Q From Jess Galchutt: From where does the word bozo come?

A This is yet another of those questions that can be easily and briefly asked but for which it is hard to provide an answer. Most dictionaries shuffle their feet and shrug when they come to this word, including only the safe but unhelpful “Origin uncertain”. They’re certainly correct, though to expand on that takes a lot of words. These will now follow.

The term first appears around 1916, initially meaning a person, fellow or man, but later taking on the senses of someone clumsy or foolish, or somebody oafishly rude or annoying, or a stupid or insignificant person, or “a muscular type with a meagre brain”, as the Dictionary of American Slang describes it. More recently, it has shifted sense to that of a buffoon or fool, with associations of clownishness. From this computer types have derived bozotic — the online Jargon File defines it as “resembling or having the quality of a bozo; that is, clownish, ludicrously wrong, unintentionally humorous”.
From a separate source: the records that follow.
-- pv_equiv track=rewrite | github.com/NaluTripician/cosmos-sdk-feature-parity | scripts/generate_snapshot.py | match_features_by_assessment
-- ===== SOURCE A (Python) =====
-- def match_features_by_assessment(
--     text: str, keyword_index: dict[str, list[str]],
-- ) -> list[str]:
--     """
--     Return feature ids whose `assessment.changelog_keywords` appear in `text`
--     (case-insensitive substring match). This is an additional, stronger signal
--     on top of the legacy regex-based detection in scrape_changelogs.py.
--     """
--     lowered = text.lower()
--     hits: list[str] = []
--     for feature_id, keywords in keyword_index.items():
--         for kw in keywords:
--             if kw.lower() in lowered:
--                 hits.append(feature_id)
--                 break
--     return hits
-- ===== SOURCE B (Python) =====
-- def match_features_by_assessment(
--     text: str, keyword_index: dict[str, list[str]],
-- ) -> list[str]:
--     # Two-phase: first compute the set of lowered keywords that occur in the
--     # text (each distinct keyword's substring scan happens once), then select
--     # features by set membership.
--     lowered = text.lower()
--     matched = {
--         kw.lower()
--         for kws in keyword_index.values()
--         for kw in kws
--         if kw.lower() in lowered
--     }
--     return [
--         fid
--         for fid, kws in keyword_index.items()
--         if any(kw.lower() in matched for kw in kws)
--     ]
-- ===== Notes on version B (the rewrite author's own statement) =====
-- stated objective: alternative
-- what changed: B replaces A's per-feature scan-with-break by a two-phase pipeline: it first builds the set of lowered keywords found in the text (one substring test per distinct keyword, so duplicate keywords across features are scanned once), then selects feature ids by set membership in a comprehension.
import Mathlib
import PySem

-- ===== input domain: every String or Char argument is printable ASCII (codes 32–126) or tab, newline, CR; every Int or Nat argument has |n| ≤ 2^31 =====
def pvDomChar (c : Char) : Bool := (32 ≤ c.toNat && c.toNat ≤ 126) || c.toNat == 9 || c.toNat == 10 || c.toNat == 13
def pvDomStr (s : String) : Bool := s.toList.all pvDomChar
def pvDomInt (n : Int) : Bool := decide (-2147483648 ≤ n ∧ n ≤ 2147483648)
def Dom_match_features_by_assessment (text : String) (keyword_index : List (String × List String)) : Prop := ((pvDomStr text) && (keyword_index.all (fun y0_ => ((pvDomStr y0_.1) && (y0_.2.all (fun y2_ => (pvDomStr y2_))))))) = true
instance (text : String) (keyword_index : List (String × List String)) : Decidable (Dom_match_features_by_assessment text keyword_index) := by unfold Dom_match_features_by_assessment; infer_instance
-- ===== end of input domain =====

-- B replaces A's per-feature keyword scan with a two-phase pipeline: build the set of
-- lowered keywords occurring in the text once, then select features by set membership
-- (objective: alternative decomposition, same results).


-- ===== PORT A =====
-- inner 'for kw in keywords: if …: append; break' — returns whether any keyword matched
def mfbaAnyKw (lowered : String) : List String → Bool
  | [] => false
  | kw :: rest =>
      if PySem.Str.isIn (PySem.Str.lower kw) lowered then true else mfbaAnyKw lowered rest

def match_features_by_assessment (text : String) (keyword_index : List (String × List String)) : List String :=
  let lowered := PySem.Str.lower text
  keyword_index.foldl
    (fun hits p => if mfbaAnyKw lowered p.2 then hits ++ [p.1] else hits) []

-- ===== PORT B =====
def match_features_by_assessment_alt (text : String) (keyword_index : List (String × List String)) : List String :=
  let lowered := PySem.Str.lower text
  let matched : PySem.Set String :=
    PySem.Set.ofList
      (((keyword_index.map Prod.snd).flatMap id).filterMap
        (fun kw => if PySem.Str.isIn (PySem.Str.lower kw) lowered then some (PySem.Str.lower kw) else none))
  (keyword_index.filter
      (fun p => p.2.any (fun kw => matched.contains (PySem.Str.lower kw)))).map Prod.fst

-- ===== PRECONDITION & SPEC =====
def Spec_match_features_by_assessment (text : String) (keyword_index : List (String × List String)) (out : List String) : Prop := out = match_features_by_assessment_alt text keyword_index
instance (text : String) (keyword_index : List (String × List String)) (out : List String) : Decidable (Spec_match_features_by_assessment text keyword_index out) := by unfold Spec_match_features_by_assessment; infer_instance

-- ===== CLAIM (what is proved, stated in full; the proofs are below) =====
def Claim_equal_match_features_by_assessment : Prop := ∀ (text : String) (keyword_index : List (String × List String)), Dom_match_features_by_assessment text keyword_index → Spec_match_features_by_assessment text keyword_index (match_features_by_assessment text keyword_index)

-- ===== LEMMAS AND PROOFS =====

-- the inner break-loop is an 'any'
theorem mfbaAnyKw_eq_any (lowered : String) (kws : List String) :
    mfbaAnyKw lowered kws = kws.any (fun kw => PySem.Str.isIn (PySem.Str.lower kw) lowered) := by
  induction kws with
  | nil => rfl
  | cons kw rest ih =>
      by_cases h : PySem.Str.isIn (PySem.Str.lower kw) lowered = true <;>
        simp [mfbaAnyKw, List.any_cons, ih]

-- List.any_congr in Mathlib needs pointwise equality everywhere; this is the membership version
theorem any_congr_mem {α : Type} (l : List α) (p q : α → Bool)
    (h : ∀ x ∈ l, p x = q x) : l.any p = l.any q := by
  induction l with
  | nil => rfl
  | cons a t ih =>
      simp only [List.any_cons, h a (List.mem_cons_self), ih (fun x hx => h x (List.mem_cons_of_mem _ hx))]

-- membership in B's 'matched' set coincides with the substring test for any keyword of the index
theorem matched_contains (lowered : String) (keyword_index : List (String × List String))
    (kw : String) (hkw : kw ∈ (keyword_index.map Prod.snd).flatMap id) :
    (PySem.Set.ofList
        (((keyword_index.map Prod.snd).flatMap id).filterMap
          (fun kw => if PySem.Str.isIn (PySem.Str.lower kw) lowered then some (PySem.Str.lower kw) else none))).contains
      (PySem.Str.lower kw)
      = PySem.Str.isIn (PySem.Str.lower kw) lowered := by
  by_cases h : PySem.Str.isIn (PySem.Str.lower kw) lowered = true
  · rw [h]
    rw [PySem.Set.contains_iff, PySem.Set.mem_ofList, List.mem_filterMap]
    exact ⟨kw, hkw, by rw [if_pos h]⟩
  · rw [eq_false_of_ne_true h, Bool.eq_false_iff]
    intro hc
    rw [PySem.Set.contains_iff, PySem.Set.mem_ofList, List.mem_filterMap] at hc
    obtain ⟨kw', _, hif⟩ := hc
    split at hif
    · rw [Option.some_inj] at hif
      rw [← hif] at h
      exact h (by assumption)
    · exact absurd hif (by simp)

-- ===== VERDICT (by name: the statement is the Claim_ definition above) =====
theorem match_features_by_assessment_spec : Claim_equal_match_features_by_assessment := by
  intro text keyword_index _
  unfold Spec_match_features_by_assessment match_features_by_assessment match_features_by_assessment_alt
  rw [PySem.List.foldl_append_if (fun p => mfbaAnyKw (PySem.Str.lower text) p.2) Prod.fst keyword_index []]
  rw [List.nil_append]
  congr 1
  apply List.filter_congr
  intro p hp
  rw [mfbaAnyKw_eq_any]
  apply any_congr_mem
  intro kw hkw
  rw [matched_contains (PySem.Str.lower text) keyword_index kw]
  simp only [List.mem_flatMap, List.mem_map, id]
  exact ⟨p.2, ⟨p, hp, rfl⟩, hkw⟩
This shift, to the one that most Americans now know, happened in the 1950s and is due to one particular bozo — Bozo the Clown. His first appearance was in a combined book and record, Bozo at the Circus, which was produced by the fledgling Capitol Records in 1946 and which featured the voice of Pinto Colvig, a former circus clown. The character became a huge success, with several performers being Bozo in various places and times, including a popular television series in the 1950s.

As to where the older sense came from — pick your etymological dictionary and choose your origin. Might it be from the Spanish bozo, meaning “a light down on the upper lip, typical of adolescence”, or from another Spanish word bozal, simple or stupid (a word said to have been used in the slave trade and after for someone who spoke Spanish badly, hence stupid; the modern word means a muzzle or halter), or from the Italian bozzo, a cuckold or bastard? Or could it be an elaboration of the black English bo, a man, often a way of addressing someone, which is usually taken to be a contraction of hobo? You pays your money and you takes your choice.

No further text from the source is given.